> [PROBLEM DESCRIPTION]:
Only the lines with "intro" in the entries below belong in the answer; please copy them.

Items listed in a dataset:
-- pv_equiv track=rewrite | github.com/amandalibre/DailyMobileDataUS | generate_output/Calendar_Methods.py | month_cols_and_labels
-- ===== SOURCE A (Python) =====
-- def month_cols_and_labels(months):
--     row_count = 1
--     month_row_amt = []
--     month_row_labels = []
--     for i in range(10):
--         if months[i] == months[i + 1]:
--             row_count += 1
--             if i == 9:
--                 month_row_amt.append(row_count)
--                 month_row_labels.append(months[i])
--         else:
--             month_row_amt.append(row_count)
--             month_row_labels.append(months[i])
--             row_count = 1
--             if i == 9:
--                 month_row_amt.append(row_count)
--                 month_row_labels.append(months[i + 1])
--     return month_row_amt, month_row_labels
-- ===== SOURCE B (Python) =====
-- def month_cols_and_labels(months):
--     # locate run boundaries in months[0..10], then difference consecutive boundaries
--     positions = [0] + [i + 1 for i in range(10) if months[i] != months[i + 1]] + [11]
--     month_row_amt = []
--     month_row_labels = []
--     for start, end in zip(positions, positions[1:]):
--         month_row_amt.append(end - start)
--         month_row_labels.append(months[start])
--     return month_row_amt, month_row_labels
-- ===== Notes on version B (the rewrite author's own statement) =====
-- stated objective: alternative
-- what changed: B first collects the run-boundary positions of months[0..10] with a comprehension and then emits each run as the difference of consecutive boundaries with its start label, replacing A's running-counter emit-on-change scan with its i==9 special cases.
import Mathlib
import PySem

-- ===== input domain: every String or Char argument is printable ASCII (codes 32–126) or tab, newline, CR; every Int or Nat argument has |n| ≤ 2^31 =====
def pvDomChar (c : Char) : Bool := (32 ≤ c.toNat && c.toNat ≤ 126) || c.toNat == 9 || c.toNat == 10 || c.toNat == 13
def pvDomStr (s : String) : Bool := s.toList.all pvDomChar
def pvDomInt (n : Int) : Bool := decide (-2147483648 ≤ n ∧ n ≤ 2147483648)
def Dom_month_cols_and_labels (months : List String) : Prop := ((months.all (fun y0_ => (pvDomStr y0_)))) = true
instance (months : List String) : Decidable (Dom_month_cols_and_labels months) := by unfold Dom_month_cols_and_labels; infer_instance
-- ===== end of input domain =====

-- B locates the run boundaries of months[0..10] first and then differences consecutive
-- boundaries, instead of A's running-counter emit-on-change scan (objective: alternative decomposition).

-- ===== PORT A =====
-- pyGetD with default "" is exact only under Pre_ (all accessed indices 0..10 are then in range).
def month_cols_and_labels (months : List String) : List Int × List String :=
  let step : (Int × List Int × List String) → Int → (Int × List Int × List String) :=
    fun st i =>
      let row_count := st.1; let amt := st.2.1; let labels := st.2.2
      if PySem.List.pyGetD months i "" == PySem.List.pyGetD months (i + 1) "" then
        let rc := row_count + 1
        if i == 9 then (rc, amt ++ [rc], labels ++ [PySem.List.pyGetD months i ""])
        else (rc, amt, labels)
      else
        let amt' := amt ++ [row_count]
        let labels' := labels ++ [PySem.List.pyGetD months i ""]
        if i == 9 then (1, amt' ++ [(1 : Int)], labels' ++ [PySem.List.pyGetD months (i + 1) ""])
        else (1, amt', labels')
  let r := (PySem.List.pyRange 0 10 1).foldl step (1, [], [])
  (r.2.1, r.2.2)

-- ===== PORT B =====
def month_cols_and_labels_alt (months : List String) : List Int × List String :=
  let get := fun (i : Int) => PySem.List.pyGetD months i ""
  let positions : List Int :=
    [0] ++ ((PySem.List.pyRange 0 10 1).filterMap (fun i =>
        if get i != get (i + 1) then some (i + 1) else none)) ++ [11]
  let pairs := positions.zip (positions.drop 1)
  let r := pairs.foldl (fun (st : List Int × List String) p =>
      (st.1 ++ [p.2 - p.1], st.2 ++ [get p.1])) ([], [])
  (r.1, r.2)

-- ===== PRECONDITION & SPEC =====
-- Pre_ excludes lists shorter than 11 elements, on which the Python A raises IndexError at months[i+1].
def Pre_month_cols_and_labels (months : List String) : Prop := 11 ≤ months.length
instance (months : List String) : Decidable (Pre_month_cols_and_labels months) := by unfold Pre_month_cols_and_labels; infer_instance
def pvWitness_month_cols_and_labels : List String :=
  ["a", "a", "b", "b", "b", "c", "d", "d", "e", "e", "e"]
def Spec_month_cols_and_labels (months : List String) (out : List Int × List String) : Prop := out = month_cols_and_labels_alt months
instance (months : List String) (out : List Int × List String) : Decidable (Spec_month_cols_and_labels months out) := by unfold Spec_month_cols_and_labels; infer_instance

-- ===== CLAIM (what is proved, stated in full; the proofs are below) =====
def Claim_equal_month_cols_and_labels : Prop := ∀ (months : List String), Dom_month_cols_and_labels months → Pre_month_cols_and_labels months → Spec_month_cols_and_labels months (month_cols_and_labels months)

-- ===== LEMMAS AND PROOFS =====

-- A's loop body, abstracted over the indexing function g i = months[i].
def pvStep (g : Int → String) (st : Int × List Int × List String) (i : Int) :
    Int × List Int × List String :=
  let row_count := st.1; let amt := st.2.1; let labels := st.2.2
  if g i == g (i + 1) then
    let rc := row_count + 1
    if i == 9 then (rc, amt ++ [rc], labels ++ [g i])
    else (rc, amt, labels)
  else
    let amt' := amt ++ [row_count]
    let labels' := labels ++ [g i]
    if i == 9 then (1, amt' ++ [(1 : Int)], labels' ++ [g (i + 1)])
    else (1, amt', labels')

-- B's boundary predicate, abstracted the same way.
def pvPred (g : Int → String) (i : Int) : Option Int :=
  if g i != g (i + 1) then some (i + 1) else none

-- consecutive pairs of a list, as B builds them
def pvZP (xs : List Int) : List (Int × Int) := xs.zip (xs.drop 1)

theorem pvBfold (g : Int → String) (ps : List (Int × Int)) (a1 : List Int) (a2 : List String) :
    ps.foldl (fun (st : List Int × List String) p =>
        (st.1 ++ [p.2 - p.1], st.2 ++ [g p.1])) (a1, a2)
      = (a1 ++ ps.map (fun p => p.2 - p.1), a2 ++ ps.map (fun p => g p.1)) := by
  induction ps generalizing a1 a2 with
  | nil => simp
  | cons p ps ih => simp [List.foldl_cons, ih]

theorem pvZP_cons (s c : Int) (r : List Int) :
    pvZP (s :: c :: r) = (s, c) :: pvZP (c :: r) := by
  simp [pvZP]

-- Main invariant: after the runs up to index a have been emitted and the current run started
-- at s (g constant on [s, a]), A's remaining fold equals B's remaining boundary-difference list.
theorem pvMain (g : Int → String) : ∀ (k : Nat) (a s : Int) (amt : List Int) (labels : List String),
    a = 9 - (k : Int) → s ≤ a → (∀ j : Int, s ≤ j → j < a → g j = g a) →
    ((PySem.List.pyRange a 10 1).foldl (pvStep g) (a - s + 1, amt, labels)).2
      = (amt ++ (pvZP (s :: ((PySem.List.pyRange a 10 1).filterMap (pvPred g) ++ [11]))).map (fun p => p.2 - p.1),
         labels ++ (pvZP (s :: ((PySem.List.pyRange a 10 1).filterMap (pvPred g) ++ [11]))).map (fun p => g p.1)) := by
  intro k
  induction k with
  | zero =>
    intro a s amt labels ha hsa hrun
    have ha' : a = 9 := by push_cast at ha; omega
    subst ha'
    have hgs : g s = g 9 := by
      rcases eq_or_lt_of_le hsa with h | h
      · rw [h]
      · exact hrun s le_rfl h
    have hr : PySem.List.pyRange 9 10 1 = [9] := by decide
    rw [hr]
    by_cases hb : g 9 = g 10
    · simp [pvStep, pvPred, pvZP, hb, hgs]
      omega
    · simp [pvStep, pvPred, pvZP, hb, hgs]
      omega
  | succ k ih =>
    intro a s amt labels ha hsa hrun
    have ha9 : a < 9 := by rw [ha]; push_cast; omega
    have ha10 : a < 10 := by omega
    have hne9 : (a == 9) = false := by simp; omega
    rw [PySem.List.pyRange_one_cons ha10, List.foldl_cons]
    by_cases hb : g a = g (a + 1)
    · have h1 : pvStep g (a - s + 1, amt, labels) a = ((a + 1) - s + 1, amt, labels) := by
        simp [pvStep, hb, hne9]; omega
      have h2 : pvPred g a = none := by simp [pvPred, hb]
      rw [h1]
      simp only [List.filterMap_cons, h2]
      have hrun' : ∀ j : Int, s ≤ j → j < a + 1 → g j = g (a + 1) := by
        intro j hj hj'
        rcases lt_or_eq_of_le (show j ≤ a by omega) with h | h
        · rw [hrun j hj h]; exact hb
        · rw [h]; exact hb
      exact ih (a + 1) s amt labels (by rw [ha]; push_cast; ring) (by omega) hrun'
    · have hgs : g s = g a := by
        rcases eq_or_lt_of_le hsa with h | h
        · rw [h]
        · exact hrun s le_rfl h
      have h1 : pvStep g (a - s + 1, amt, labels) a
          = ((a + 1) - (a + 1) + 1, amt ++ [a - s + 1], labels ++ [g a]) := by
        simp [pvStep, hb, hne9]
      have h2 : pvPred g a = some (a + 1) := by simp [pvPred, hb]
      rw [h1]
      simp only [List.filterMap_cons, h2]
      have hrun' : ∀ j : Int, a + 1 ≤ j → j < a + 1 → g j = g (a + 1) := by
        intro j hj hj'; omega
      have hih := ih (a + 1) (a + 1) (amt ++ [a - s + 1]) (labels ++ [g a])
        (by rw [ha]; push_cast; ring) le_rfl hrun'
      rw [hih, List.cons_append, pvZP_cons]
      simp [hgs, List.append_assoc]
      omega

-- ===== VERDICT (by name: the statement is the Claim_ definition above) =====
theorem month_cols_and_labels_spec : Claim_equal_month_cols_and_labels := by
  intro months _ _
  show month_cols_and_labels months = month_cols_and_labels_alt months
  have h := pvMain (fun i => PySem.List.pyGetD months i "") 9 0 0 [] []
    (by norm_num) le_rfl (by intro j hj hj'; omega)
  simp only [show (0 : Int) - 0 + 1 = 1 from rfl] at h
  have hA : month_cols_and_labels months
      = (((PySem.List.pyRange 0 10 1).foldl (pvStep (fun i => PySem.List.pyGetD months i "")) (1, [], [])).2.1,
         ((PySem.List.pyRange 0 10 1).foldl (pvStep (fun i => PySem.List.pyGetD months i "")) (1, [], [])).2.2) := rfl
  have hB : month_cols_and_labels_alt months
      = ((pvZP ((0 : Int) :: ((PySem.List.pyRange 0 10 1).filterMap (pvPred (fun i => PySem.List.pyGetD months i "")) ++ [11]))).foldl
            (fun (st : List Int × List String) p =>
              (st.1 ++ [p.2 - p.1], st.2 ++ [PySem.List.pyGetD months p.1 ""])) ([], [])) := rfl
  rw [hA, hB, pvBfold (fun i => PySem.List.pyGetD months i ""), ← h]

> [TASK SOLUTION]:
  intro k
    intro a s amt labels ha hsa hrun
    intro a s amt labels ha hsa hrun
        intro j hj hj'
        intro j hj hj'; omega
  intro months _ _
    (by norm_num) le_rfl (by intro j hj hj'; omega)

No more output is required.